#### Goal of the exercise
After finding the line with "sent :: ts =>" in the data below, set down exactly each line through the one with "tsLoopB src 0 tgt", inclusive, and stop there.

====

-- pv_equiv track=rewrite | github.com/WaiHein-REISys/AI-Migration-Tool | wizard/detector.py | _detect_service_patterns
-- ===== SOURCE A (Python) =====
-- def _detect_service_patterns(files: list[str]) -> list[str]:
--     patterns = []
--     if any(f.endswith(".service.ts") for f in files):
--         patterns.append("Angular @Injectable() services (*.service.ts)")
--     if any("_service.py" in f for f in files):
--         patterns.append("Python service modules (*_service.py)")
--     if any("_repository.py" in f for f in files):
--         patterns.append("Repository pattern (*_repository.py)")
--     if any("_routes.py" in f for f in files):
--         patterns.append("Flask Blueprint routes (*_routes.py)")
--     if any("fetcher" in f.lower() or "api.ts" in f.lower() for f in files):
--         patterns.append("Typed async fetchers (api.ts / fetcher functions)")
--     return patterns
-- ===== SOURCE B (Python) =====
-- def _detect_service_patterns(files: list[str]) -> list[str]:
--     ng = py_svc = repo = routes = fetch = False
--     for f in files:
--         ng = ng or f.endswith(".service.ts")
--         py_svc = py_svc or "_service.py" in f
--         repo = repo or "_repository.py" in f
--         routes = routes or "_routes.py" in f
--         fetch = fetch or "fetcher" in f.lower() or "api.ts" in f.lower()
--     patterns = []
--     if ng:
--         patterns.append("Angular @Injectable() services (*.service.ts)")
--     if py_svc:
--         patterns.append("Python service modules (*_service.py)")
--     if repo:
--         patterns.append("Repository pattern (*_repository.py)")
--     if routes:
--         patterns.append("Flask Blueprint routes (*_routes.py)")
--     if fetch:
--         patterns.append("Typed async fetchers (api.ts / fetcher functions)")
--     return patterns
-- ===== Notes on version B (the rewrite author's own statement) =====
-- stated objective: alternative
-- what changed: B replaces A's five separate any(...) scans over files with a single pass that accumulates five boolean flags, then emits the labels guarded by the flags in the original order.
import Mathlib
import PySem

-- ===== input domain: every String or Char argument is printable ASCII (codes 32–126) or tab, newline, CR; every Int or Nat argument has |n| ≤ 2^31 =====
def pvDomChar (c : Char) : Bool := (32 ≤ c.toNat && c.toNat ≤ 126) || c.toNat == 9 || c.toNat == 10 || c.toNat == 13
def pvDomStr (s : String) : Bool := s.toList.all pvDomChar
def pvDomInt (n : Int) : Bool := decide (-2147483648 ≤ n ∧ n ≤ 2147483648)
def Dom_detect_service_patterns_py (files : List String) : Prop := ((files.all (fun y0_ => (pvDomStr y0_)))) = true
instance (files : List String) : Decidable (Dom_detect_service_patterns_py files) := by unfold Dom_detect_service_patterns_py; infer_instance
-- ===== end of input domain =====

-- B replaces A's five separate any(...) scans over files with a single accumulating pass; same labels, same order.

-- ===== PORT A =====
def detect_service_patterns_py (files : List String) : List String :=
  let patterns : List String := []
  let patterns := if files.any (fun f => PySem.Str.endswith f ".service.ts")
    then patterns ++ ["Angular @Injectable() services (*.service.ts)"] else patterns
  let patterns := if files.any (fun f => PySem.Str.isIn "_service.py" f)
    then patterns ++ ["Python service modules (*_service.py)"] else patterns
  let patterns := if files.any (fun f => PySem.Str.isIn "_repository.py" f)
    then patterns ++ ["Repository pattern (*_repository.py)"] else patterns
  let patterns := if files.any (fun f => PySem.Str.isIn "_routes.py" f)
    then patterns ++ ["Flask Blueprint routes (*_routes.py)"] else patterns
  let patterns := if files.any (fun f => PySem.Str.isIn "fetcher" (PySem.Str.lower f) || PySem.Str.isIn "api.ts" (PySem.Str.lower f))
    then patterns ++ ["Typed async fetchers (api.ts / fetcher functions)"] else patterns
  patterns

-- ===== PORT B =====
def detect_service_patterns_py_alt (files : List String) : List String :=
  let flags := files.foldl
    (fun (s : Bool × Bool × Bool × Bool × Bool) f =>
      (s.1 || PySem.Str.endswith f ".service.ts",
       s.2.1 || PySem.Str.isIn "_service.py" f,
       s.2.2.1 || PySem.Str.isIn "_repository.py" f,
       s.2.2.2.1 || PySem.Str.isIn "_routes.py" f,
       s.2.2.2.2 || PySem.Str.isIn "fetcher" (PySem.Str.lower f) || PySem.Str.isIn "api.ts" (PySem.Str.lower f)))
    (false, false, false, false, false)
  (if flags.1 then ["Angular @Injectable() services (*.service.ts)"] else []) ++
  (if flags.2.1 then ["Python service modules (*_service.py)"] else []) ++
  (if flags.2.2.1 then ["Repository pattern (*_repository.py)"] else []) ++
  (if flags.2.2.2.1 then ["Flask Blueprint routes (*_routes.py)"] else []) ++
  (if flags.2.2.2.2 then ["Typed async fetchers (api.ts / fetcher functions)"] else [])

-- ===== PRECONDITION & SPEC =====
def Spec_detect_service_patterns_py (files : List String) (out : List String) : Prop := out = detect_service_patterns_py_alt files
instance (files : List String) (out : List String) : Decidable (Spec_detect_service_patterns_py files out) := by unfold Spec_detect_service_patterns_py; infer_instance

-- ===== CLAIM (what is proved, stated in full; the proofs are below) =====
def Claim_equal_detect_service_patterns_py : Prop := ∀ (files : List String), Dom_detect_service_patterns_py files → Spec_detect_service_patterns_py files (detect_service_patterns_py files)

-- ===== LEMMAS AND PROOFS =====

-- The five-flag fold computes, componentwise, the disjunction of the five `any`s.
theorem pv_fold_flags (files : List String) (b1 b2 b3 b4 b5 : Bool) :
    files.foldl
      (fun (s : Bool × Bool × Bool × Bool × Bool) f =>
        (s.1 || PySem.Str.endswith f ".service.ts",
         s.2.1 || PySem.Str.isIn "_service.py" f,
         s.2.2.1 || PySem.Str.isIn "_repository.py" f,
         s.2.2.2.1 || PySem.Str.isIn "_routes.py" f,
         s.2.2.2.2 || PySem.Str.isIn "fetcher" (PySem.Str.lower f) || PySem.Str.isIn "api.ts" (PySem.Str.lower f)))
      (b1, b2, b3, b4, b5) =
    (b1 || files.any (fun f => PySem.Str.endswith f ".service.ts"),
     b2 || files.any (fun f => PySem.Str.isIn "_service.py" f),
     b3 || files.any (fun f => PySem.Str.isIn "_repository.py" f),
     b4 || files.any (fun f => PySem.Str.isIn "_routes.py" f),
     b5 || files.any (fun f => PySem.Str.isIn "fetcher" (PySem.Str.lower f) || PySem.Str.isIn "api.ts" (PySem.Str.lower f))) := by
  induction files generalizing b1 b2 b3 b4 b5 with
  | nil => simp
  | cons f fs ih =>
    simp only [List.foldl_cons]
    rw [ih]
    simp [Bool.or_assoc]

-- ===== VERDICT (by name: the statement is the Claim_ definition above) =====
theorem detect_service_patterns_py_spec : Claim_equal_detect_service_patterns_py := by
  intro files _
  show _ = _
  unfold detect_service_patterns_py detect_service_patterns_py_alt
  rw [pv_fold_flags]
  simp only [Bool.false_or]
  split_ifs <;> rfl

====

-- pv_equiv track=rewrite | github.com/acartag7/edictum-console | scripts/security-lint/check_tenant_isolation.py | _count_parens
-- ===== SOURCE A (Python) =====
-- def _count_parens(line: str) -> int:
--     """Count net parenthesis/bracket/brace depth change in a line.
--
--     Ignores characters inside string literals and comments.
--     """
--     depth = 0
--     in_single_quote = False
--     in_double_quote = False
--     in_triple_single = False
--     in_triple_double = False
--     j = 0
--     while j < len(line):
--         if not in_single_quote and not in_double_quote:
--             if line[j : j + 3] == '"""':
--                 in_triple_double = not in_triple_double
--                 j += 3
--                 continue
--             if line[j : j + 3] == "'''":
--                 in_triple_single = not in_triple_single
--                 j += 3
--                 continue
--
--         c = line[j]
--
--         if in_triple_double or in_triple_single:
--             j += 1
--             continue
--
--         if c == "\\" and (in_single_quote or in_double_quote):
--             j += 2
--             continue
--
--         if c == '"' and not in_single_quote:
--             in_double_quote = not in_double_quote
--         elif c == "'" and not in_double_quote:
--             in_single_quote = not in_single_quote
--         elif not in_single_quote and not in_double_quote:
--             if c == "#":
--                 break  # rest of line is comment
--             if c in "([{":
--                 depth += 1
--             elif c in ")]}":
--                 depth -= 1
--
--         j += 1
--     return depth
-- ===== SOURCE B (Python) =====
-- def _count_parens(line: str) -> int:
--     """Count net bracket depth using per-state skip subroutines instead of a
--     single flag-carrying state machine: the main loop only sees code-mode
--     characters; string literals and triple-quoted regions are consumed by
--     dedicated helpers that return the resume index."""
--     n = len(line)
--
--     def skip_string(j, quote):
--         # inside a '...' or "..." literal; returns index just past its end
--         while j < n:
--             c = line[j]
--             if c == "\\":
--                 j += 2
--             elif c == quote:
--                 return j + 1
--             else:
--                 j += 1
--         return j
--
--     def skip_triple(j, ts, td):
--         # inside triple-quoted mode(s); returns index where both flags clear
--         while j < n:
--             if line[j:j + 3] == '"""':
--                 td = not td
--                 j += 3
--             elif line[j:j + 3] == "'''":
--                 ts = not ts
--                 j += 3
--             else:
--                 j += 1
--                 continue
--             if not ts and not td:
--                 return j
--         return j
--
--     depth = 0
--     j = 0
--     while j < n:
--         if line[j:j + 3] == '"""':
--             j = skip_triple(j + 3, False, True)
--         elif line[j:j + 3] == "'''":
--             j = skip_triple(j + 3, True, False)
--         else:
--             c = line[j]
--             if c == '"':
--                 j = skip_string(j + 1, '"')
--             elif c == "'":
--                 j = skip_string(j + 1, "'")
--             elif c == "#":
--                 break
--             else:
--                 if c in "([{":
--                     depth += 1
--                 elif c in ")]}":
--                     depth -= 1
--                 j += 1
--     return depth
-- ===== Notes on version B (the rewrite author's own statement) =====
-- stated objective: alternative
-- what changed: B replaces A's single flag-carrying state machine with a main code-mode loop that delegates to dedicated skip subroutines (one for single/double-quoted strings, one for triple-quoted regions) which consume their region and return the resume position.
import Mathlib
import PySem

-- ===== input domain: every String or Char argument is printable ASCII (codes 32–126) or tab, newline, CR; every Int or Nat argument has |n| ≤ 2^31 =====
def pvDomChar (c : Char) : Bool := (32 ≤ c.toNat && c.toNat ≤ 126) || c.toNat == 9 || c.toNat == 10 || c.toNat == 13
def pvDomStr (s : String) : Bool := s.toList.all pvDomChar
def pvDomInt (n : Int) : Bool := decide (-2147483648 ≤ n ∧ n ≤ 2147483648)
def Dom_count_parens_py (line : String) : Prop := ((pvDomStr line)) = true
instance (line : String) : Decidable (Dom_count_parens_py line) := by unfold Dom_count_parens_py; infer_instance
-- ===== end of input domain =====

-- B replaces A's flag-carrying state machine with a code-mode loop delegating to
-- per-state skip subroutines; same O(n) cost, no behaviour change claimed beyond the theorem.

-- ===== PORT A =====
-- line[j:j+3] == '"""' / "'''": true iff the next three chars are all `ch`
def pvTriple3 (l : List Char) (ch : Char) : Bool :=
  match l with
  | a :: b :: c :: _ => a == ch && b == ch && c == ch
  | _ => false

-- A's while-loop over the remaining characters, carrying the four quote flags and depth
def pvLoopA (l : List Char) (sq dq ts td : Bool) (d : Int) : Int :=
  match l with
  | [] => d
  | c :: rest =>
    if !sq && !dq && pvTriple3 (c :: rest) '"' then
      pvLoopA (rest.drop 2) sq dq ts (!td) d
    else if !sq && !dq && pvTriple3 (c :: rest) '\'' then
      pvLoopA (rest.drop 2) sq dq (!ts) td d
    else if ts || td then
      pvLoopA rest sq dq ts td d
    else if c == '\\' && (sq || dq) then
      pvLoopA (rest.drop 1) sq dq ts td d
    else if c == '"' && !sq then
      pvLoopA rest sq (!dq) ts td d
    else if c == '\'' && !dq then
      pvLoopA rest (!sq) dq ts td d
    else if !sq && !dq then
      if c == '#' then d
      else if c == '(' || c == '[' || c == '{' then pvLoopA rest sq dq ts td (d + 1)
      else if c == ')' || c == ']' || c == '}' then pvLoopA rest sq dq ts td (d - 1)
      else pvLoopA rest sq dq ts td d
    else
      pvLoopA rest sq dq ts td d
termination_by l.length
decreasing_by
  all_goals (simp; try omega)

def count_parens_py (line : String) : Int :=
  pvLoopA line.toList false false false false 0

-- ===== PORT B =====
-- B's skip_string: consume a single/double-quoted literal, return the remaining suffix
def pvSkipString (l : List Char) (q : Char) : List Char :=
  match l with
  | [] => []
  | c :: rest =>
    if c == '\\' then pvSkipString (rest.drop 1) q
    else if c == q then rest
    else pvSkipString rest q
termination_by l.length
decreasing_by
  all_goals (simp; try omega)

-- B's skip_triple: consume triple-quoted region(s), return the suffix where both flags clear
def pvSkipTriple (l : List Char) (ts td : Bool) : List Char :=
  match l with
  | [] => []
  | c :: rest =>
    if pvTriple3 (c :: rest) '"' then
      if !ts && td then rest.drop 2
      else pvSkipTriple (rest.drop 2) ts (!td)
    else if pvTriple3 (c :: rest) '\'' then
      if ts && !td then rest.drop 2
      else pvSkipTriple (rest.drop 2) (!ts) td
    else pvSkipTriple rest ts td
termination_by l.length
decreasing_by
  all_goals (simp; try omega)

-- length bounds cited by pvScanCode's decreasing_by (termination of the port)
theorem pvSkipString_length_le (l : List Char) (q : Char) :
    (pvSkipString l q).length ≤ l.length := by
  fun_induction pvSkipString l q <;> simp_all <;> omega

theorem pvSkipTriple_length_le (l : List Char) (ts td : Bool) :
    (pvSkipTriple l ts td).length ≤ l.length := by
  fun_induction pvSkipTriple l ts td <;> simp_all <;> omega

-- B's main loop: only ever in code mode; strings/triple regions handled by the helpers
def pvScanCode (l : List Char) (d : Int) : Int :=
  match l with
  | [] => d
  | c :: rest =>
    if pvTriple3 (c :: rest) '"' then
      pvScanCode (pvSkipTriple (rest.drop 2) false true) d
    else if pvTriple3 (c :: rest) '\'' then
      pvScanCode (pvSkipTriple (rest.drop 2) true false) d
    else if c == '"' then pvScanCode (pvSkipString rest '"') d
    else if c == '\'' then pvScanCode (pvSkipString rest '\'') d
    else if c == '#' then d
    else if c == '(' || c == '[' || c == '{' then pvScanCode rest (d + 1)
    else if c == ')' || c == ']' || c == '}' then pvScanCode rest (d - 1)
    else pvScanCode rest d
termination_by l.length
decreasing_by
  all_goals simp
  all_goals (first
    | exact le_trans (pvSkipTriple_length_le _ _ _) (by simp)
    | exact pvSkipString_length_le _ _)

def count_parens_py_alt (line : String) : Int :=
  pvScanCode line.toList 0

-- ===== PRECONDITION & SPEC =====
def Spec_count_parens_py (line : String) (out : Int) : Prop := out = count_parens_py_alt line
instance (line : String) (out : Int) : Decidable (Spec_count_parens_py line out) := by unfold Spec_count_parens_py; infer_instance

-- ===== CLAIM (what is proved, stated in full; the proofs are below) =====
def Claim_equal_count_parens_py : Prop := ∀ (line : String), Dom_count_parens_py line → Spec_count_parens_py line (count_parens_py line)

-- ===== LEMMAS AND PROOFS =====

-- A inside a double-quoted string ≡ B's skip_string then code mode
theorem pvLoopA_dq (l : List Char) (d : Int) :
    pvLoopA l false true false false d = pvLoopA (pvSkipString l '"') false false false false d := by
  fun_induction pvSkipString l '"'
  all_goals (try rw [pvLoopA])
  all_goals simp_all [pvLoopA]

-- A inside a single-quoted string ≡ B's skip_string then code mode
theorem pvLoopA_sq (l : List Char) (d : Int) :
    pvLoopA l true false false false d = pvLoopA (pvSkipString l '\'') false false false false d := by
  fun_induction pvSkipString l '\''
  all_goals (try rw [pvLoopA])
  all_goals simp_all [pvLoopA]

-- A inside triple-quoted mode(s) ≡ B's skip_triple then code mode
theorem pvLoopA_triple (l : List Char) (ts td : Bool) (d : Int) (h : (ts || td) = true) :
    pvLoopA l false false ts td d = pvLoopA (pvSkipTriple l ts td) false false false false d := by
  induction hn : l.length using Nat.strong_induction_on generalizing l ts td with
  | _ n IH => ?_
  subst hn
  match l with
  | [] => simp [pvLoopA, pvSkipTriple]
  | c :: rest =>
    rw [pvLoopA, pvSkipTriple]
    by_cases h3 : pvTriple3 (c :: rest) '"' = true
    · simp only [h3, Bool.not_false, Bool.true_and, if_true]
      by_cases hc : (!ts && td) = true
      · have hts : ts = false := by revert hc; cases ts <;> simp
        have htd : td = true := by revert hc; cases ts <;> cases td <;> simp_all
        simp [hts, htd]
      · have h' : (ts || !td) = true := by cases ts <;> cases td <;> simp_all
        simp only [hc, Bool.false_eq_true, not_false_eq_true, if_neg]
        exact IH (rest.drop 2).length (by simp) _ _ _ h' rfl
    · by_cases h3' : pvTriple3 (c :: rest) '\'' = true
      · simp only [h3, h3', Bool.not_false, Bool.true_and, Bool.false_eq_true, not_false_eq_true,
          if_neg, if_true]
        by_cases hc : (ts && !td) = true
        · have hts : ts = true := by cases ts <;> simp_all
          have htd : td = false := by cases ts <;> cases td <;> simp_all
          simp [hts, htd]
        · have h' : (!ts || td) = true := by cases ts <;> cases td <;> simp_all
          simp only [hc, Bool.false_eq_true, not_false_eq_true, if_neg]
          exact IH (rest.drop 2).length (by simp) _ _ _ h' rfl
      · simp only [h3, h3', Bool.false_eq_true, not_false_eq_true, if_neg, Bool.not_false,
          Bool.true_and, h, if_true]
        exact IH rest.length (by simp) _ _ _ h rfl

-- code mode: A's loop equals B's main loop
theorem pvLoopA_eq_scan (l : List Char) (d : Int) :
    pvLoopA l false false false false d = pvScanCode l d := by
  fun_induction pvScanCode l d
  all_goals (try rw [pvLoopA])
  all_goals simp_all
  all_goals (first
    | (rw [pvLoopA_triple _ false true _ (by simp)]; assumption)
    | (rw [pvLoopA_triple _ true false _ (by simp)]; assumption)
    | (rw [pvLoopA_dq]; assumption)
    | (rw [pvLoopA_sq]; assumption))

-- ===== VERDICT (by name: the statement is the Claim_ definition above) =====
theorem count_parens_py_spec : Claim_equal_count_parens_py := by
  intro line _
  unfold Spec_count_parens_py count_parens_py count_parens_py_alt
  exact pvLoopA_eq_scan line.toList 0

====

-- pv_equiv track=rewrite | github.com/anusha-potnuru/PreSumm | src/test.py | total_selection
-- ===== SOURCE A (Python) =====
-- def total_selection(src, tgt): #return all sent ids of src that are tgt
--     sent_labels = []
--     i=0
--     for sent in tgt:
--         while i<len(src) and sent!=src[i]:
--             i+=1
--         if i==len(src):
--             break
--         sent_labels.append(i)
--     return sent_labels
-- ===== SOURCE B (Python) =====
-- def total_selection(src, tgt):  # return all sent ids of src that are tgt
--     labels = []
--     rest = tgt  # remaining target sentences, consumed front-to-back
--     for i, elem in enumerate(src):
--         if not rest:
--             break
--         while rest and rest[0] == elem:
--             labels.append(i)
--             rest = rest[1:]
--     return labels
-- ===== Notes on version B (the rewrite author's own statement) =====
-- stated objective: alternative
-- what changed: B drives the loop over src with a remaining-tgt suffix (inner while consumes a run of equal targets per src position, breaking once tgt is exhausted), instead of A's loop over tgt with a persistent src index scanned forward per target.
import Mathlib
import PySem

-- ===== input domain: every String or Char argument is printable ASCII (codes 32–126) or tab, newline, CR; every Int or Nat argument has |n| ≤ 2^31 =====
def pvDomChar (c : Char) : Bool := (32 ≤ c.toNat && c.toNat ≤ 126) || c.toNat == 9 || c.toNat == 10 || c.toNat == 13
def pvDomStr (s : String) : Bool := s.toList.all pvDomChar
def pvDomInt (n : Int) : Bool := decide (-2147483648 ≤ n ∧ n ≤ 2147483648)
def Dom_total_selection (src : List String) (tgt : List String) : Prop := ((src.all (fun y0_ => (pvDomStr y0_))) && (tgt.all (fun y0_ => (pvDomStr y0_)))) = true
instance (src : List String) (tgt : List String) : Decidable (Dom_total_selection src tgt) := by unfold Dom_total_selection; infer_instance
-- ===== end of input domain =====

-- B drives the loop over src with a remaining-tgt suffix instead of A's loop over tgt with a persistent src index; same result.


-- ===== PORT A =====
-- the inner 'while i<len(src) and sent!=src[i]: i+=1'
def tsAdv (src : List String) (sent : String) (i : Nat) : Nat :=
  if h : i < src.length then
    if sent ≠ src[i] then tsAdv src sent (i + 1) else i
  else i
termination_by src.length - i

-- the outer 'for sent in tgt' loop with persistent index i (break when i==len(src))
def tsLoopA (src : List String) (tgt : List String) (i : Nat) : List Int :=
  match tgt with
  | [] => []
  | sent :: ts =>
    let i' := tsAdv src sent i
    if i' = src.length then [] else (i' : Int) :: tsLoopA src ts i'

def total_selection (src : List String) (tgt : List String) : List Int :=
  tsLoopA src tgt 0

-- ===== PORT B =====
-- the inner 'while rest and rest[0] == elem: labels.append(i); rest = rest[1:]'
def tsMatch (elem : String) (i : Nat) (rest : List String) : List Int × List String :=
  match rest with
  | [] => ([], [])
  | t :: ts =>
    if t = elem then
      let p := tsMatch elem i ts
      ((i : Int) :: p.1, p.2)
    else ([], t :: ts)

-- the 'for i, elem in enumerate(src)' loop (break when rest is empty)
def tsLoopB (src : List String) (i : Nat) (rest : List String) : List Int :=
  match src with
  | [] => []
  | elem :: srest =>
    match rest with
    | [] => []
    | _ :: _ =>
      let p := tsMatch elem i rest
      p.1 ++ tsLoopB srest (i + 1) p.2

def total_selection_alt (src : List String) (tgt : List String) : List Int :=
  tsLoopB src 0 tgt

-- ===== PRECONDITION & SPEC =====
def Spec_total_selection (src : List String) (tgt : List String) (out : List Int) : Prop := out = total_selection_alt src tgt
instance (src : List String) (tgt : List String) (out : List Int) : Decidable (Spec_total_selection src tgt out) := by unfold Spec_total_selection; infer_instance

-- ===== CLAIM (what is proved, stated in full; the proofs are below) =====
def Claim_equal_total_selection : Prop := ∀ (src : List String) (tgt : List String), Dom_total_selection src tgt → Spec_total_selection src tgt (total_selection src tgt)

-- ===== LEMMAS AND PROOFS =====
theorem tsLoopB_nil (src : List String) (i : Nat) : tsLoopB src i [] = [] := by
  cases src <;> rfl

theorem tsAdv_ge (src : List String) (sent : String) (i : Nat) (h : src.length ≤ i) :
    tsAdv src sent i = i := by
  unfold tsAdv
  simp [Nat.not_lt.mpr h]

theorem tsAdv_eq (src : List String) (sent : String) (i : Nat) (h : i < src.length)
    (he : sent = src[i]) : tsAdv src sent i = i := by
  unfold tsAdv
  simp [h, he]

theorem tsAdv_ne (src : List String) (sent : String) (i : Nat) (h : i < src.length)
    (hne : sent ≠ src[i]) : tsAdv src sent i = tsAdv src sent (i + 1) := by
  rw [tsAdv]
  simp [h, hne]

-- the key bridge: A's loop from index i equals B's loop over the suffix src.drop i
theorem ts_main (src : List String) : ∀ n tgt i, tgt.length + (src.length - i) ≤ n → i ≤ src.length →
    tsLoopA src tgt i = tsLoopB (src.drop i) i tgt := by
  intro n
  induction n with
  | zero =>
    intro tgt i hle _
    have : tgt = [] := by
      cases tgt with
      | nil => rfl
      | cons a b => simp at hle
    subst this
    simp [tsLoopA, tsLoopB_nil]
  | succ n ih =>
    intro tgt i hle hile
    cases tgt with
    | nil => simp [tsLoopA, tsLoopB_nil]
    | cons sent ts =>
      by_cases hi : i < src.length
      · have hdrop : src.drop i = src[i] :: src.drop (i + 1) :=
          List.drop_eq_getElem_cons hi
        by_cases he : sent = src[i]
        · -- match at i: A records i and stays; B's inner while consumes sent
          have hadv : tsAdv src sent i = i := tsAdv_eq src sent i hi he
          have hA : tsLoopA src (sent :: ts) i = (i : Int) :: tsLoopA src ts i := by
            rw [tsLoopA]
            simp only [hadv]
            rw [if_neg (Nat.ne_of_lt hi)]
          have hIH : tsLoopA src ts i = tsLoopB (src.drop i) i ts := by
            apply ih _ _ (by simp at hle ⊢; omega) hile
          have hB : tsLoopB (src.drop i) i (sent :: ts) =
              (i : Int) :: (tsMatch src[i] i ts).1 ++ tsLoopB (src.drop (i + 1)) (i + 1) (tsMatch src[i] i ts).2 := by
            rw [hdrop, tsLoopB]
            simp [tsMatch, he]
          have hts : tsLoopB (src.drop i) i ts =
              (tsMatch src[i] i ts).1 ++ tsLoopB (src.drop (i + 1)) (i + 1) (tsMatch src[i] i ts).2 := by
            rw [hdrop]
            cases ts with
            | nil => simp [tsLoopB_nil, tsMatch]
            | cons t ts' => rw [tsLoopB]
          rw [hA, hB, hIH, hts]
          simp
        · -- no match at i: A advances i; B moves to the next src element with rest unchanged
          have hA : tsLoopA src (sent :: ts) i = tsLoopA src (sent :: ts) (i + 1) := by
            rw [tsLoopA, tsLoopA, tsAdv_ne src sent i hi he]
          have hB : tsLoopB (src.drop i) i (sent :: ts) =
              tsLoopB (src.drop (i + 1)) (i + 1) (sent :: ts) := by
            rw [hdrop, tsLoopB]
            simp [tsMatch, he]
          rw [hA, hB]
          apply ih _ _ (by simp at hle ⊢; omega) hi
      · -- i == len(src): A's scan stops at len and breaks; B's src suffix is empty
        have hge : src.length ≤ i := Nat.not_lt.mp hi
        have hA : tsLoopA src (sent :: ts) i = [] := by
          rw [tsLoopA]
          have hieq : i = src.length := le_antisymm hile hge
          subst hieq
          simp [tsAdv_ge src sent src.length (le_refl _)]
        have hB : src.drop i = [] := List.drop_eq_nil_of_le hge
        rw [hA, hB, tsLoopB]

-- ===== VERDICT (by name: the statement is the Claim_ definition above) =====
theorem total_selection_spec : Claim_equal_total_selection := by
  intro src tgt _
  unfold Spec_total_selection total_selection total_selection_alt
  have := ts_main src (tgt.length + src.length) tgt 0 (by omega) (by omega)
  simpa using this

====

#### Answer section
  | sent :: ts =>
    let i' := tsAdv src sent i
    if i' = src.length then [] else (i' : Int) :: tsLoopA src ts i'

def total_selection (src : List String) (tgt : List String) : List Int :=
  tsLoopA src tgt 0

-- ===== PORT B =====
-- the inner 'while rest and rest[0] == elem: labels.append(i); rest = rest[1:]'
def tsMatch (elem : String) (i : Nat) (rest : List String) : List Int × List String :=
  match rest with
  | [] => ([], [])
  | t :: ts =>
    if t = elem then
      let p := tsMatch elem i ts
      ((i : Int) :: p.1, p.2)
    else ([], t :: ts)

-- the 'for i, elem in enumerate(src)' loop (break when rest is empty)
def tsLoopB (src : List String) (i : Nat) (rest : List String) : List Int :=
  match src with
  | [] => []
  | elem :: srest =>
    match rest with
    | [] => []
    | _ :: _ =>
      let p := tsMatch elem i rest
      p.1 ++ tsLoopB srest (i + 1) p.2

def total_selection_alt (src : List String) (tgt : List String) : List Int :=
  tsLoopB src 0 tgt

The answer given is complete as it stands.